- **Exercise**
Where does the word "item" show up in the records? Copy every line that holds it.
· · · ·
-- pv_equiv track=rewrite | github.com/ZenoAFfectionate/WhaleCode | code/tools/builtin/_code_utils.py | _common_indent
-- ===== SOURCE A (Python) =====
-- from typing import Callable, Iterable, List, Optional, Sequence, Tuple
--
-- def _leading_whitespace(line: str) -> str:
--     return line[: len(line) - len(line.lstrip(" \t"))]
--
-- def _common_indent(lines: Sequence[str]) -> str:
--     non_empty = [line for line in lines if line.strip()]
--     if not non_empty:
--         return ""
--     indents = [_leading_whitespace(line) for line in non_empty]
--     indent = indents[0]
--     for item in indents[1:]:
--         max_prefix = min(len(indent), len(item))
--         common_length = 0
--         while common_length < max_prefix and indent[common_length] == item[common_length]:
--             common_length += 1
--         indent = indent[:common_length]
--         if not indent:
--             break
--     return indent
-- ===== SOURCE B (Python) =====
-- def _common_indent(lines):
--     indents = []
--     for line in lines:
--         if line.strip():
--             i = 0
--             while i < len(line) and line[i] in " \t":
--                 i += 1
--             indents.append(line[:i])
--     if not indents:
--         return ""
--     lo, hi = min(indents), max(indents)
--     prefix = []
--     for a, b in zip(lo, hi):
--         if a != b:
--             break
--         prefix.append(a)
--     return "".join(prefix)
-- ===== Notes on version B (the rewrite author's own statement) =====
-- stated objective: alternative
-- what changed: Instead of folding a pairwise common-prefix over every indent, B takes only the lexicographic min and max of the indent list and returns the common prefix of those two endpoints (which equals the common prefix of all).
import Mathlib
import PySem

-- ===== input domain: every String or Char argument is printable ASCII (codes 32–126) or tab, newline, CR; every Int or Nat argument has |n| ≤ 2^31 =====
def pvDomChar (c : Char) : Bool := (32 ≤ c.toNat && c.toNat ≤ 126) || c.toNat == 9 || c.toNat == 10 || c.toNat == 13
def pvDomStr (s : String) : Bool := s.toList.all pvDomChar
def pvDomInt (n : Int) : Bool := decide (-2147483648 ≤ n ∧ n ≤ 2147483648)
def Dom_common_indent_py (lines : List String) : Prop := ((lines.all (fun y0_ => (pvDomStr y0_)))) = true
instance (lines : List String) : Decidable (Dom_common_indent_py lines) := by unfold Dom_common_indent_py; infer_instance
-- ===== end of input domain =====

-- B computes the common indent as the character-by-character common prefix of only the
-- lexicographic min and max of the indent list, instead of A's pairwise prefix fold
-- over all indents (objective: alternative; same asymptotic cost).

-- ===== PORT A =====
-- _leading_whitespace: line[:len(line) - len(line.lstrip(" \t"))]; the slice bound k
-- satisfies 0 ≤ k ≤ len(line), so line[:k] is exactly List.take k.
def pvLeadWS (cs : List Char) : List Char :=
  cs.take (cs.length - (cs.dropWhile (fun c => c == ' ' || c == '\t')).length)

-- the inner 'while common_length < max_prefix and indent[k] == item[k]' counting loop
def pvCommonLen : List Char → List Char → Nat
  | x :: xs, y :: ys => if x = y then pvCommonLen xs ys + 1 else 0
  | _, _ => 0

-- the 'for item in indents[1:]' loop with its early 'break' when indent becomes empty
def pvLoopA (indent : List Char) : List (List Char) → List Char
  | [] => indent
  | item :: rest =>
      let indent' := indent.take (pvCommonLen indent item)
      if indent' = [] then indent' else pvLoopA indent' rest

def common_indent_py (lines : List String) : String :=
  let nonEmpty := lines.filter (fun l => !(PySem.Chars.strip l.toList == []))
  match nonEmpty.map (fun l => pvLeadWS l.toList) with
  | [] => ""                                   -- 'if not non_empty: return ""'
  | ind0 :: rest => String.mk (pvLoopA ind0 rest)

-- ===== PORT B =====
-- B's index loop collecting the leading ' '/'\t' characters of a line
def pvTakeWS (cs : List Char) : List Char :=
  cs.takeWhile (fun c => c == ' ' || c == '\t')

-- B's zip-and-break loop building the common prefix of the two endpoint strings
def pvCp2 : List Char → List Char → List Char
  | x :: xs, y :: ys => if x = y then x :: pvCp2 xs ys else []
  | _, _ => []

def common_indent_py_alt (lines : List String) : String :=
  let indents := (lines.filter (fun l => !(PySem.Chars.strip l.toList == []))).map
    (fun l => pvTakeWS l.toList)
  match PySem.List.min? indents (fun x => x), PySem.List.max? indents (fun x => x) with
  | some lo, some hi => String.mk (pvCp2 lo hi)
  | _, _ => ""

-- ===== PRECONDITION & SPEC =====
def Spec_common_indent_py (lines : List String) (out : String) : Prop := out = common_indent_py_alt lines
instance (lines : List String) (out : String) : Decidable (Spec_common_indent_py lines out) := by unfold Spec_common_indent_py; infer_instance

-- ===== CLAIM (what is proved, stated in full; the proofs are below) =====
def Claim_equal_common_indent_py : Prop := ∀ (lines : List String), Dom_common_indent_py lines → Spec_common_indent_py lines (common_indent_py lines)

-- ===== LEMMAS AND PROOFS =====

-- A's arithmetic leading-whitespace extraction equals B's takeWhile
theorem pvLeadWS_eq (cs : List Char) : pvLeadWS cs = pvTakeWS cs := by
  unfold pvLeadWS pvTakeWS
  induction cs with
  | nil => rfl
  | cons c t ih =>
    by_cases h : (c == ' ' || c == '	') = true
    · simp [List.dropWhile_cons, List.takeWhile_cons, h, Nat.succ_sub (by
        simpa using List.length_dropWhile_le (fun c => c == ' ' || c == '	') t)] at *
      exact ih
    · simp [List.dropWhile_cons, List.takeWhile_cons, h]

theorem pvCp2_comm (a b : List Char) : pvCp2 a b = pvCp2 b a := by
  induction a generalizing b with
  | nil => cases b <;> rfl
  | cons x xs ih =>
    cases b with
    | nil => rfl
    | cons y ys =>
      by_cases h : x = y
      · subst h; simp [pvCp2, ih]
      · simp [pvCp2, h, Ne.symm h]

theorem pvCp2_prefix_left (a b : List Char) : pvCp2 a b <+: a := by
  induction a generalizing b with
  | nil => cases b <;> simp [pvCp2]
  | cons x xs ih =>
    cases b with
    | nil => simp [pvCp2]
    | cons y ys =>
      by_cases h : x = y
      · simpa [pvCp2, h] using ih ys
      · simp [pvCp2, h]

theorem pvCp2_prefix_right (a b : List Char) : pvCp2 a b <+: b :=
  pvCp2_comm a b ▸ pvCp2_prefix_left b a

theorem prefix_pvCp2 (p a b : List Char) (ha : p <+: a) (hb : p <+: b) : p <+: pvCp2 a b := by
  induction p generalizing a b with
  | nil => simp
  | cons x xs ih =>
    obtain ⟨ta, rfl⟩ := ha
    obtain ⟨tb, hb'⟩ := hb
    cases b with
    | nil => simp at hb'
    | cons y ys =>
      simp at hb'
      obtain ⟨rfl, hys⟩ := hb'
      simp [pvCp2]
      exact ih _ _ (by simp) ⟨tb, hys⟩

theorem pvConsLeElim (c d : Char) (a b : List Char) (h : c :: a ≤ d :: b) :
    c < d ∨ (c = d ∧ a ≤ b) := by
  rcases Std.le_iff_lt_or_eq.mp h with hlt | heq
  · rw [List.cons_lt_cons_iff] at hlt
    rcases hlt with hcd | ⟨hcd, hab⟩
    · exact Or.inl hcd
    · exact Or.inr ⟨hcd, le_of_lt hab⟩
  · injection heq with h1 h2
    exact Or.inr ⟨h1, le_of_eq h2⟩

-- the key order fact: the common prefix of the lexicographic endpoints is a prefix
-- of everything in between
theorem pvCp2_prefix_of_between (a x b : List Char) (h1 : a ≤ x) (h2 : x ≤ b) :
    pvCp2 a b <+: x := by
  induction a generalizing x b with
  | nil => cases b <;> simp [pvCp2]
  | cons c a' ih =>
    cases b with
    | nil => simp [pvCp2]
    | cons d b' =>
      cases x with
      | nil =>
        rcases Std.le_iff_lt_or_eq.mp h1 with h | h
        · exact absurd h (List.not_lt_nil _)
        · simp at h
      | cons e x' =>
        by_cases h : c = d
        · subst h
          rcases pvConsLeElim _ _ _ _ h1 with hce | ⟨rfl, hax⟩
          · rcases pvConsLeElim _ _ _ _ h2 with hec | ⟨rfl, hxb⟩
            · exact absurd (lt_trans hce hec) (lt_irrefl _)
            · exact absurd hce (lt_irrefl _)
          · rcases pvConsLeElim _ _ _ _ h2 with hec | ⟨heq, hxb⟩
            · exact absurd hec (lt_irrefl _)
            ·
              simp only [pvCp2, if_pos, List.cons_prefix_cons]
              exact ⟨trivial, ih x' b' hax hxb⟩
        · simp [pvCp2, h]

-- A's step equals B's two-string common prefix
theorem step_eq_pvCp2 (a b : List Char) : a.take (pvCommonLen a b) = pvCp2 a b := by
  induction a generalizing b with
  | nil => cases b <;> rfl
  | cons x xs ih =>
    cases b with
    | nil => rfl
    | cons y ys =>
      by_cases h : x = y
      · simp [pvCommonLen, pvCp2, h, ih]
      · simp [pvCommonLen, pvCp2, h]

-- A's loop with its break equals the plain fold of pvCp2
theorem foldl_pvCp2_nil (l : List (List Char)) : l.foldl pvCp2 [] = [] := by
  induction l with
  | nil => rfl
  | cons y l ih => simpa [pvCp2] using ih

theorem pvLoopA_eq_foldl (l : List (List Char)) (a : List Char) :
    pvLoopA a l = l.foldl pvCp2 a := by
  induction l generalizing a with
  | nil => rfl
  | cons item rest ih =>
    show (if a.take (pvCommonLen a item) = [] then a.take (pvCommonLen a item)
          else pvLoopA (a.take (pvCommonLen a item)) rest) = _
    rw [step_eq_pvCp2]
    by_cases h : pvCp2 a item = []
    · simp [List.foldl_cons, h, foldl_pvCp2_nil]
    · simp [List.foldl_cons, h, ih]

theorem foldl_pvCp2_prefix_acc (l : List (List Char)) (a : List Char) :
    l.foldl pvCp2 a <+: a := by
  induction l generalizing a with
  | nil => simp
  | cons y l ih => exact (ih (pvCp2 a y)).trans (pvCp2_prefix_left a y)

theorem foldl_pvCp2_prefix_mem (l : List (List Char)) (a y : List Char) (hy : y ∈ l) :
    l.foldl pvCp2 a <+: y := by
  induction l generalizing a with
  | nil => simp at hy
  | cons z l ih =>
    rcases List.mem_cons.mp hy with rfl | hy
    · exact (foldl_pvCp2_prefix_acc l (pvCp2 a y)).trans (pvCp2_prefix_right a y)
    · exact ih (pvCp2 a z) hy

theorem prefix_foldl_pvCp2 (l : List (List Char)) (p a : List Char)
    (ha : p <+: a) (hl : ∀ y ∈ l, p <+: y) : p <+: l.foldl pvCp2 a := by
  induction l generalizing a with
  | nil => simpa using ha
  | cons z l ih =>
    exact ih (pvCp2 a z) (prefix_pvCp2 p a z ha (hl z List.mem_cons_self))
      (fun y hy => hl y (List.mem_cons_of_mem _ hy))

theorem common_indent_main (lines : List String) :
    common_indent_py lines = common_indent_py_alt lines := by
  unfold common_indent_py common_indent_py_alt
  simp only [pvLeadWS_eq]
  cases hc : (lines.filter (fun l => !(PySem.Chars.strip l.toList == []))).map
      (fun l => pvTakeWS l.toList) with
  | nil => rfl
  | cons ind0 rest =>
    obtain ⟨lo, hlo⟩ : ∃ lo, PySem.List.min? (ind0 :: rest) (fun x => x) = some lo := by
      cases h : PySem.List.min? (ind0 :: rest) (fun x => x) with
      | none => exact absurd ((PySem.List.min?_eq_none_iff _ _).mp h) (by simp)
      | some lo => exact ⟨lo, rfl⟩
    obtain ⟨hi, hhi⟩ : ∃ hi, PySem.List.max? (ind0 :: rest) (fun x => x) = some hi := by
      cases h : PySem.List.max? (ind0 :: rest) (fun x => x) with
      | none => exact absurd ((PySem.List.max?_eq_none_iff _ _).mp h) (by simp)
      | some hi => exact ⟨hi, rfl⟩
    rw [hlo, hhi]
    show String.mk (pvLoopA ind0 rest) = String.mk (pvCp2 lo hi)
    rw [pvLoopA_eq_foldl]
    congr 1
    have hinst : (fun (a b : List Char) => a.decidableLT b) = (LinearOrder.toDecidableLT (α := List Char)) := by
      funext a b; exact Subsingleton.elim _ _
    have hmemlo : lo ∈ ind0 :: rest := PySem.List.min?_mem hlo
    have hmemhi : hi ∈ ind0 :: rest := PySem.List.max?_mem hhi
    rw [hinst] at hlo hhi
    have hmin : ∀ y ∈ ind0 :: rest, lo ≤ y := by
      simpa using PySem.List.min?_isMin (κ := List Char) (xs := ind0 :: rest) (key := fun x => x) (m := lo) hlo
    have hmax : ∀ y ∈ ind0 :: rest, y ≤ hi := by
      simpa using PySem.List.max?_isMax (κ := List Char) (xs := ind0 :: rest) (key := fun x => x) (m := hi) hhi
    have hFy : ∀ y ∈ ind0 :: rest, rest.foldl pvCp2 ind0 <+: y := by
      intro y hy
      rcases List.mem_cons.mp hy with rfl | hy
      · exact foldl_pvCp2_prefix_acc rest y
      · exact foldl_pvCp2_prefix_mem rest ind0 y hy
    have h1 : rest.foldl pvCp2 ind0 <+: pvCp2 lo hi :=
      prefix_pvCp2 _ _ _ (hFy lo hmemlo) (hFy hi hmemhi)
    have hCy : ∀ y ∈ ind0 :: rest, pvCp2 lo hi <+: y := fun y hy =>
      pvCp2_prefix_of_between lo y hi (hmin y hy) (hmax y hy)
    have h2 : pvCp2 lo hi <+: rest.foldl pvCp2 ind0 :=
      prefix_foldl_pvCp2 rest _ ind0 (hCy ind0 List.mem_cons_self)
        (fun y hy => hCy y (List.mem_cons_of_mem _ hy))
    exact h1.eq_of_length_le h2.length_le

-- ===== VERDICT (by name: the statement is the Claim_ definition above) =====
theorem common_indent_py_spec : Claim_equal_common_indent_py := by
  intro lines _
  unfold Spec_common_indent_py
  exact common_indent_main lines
· · · ·
- **Response to this exercise**
--     for item in indents[1:]:
--         max_prefix = min(len(indent), len(item))
--         while common_length < max_prefix and indent[common_length] == item[common_length]:
-- the inner 'while common_length < max_prefix and indent[k] == item[k]' counting loop
-- the 'for item in indents[1:]' loop with its early 'break' when indent becomes empty
  | item :: rest =>
      let indent' := indent.take (pvCommonLen indent item)
  | cons item rest ih =>
    show (if a.take (pvCommonLen a item) = [] then a.take (pvCommonLen a item)
          else pvLoopA (a.take (pvCommonLen a item)) rest) = _
    by_cases h : pvCp2 a item = []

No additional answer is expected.